- [Requirement]
Tally the lines below that contain the word "omega". Only the number should be returned.

Records from a collection:
________

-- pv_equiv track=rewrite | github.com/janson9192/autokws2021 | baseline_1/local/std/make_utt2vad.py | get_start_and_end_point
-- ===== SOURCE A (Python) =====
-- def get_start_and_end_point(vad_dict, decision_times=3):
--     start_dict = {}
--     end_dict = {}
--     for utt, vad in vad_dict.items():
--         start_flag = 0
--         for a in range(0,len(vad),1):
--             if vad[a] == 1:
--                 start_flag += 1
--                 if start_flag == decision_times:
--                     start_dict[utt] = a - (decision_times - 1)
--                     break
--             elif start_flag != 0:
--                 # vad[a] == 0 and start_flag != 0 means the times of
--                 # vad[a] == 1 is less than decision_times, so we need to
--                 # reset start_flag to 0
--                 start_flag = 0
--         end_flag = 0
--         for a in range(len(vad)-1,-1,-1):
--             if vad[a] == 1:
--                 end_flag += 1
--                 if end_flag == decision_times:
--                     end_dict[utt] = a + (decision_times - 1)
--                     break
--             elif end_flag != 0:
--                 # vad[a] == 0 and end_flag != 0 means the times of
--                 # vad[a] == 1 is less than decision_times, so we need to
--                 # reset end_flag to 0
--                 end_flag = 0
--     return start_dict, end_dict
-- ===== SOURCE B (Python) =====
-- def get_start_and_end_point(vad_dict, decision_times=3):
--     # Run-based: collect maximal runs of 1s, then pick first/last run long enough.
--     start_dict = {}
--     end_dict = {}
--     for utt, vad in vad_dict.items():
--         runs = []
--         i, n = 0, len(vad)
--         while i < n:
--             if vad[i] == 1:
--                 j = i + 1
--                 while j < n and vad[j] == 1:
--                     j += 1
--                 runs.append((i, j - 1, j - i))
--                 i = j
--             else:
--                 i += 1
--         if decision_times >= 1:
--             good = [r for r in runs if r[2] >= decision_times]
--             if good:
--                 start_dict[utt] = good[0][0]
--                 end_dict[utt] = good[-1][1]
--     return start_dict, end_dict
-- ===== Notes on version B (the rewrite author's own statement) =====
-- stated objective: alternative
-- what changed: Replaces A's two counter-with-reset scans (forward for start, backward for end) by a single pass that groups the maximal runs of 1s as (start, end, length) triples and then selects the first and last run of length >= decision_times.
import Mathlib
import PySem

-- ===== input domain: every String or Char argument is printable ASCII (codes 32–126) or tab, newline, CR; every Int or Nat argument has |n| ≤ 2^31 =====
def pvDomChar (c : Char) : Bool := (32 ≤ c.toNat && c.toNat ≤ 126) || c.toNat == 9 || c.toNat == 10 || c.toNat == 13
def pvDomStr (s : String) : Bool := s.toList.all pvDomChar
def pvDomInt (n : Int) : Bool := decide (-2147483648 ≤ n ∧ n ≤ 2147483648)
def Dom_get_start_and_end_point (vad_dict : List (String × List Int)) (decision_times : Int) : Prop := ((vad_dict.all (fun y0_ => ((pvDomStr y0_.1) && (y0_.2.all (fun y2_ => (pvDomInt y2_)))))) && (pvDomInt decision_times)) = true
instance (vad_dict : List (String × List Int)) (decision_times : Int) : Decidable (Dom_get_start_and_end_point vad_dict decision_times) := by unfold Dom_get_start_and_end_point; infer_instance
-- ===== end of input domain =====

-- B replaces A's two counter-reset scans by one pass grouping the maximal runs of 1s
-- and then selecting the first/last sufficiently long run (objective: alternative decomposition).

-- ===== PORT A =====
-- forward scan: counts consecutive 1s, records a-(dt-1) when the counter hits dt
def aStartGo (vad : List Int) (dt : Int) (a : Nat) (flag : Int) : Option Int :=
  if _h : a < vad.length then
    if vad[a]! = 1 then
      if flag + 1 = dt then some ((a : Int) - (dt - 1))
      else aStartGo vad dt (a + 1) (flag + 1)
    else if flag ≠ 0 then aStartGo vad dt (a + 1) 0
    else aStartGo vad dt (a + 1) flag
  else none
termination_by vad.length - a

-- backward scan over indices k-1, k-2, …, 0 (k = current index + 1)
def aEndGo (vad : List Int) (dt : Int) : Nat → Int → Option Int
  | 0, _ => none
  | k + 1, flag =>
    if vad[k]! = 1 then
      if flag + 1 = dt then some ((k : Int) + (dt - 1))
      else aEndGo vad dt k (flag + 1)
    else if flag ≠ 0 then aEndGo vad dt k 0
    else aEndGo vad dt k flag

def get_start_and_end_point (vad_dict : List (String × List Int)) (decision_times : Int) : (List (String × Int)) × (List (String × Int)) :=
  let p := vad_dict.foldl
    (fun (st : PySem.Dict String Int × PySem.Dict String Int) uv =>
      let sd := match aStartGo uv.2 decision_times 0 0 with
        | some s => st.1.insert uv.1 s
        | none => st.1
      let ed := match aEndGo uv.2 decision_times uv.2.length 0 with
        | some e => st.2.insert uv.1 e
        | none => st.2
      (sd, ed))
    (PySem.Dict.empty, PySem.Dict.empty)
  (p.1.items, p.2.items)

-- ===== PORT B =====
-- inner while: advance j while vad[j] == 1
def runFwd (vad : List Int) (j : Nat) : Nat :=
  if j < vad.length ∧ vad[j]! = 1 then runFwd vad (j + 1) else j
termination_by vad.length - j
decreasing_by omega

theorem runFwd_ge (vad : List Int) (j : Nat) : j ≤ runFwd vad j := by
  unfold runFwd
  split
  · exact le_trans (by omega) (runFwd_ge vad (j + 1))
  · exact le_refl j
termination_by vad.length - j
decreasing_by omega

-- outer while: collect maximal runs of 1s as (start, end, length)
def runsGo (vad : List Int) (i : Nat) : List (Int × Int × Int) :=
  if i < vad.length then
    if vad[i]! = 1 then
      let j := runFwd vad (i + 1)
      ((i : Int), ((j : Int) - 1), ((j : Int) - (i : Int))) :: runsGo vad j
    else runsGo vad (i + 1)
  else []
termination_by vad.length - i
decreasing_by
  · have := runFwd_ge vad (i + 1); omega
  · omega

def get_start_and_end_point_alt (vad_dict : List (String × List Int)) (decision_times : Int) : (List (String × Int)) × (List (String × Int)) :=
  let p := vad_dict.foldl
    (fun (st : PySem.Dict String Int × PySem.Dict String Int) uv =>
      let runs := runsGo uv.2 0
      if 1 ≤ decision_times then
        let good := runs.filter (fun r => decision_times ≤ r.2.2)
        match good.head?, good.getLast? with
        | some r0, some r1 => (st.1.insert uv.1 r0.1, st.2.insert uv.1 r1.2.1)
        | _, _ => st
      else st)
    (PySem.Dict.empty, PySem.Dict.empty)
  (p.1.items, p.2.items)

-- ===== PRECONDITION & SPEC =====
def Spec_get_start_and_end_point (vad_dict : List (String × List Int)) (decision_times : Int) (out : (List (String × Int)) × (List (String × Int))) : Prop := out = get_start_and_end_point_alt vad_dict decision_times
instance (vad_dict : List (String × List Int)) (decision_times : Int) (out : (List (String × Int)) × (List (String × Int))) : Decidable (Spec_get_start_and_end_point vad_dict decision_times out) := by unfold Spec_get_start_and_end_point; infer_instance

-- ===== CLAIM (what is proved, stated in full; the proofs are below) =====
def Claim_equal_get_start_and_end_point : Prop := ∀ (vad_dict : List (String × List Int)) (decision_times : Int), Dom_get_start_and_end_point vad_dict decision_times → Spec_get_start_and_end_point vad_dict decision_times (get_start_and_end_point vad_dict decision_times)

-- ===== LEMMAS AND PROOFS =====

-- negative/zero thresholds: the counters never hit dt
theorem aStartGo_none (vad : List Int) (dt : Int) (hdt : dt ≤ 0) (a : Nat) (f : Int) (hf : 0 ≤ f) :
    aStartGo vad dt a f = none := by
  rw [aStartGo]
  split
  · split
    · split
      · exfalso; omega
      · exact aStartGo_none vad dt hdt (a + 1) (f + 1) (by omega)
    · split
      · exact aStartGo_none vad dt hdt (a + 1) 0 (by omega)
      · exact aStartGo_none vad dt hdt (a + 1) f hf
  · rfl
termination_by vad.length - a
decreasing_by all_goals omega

________

- [Task output]
9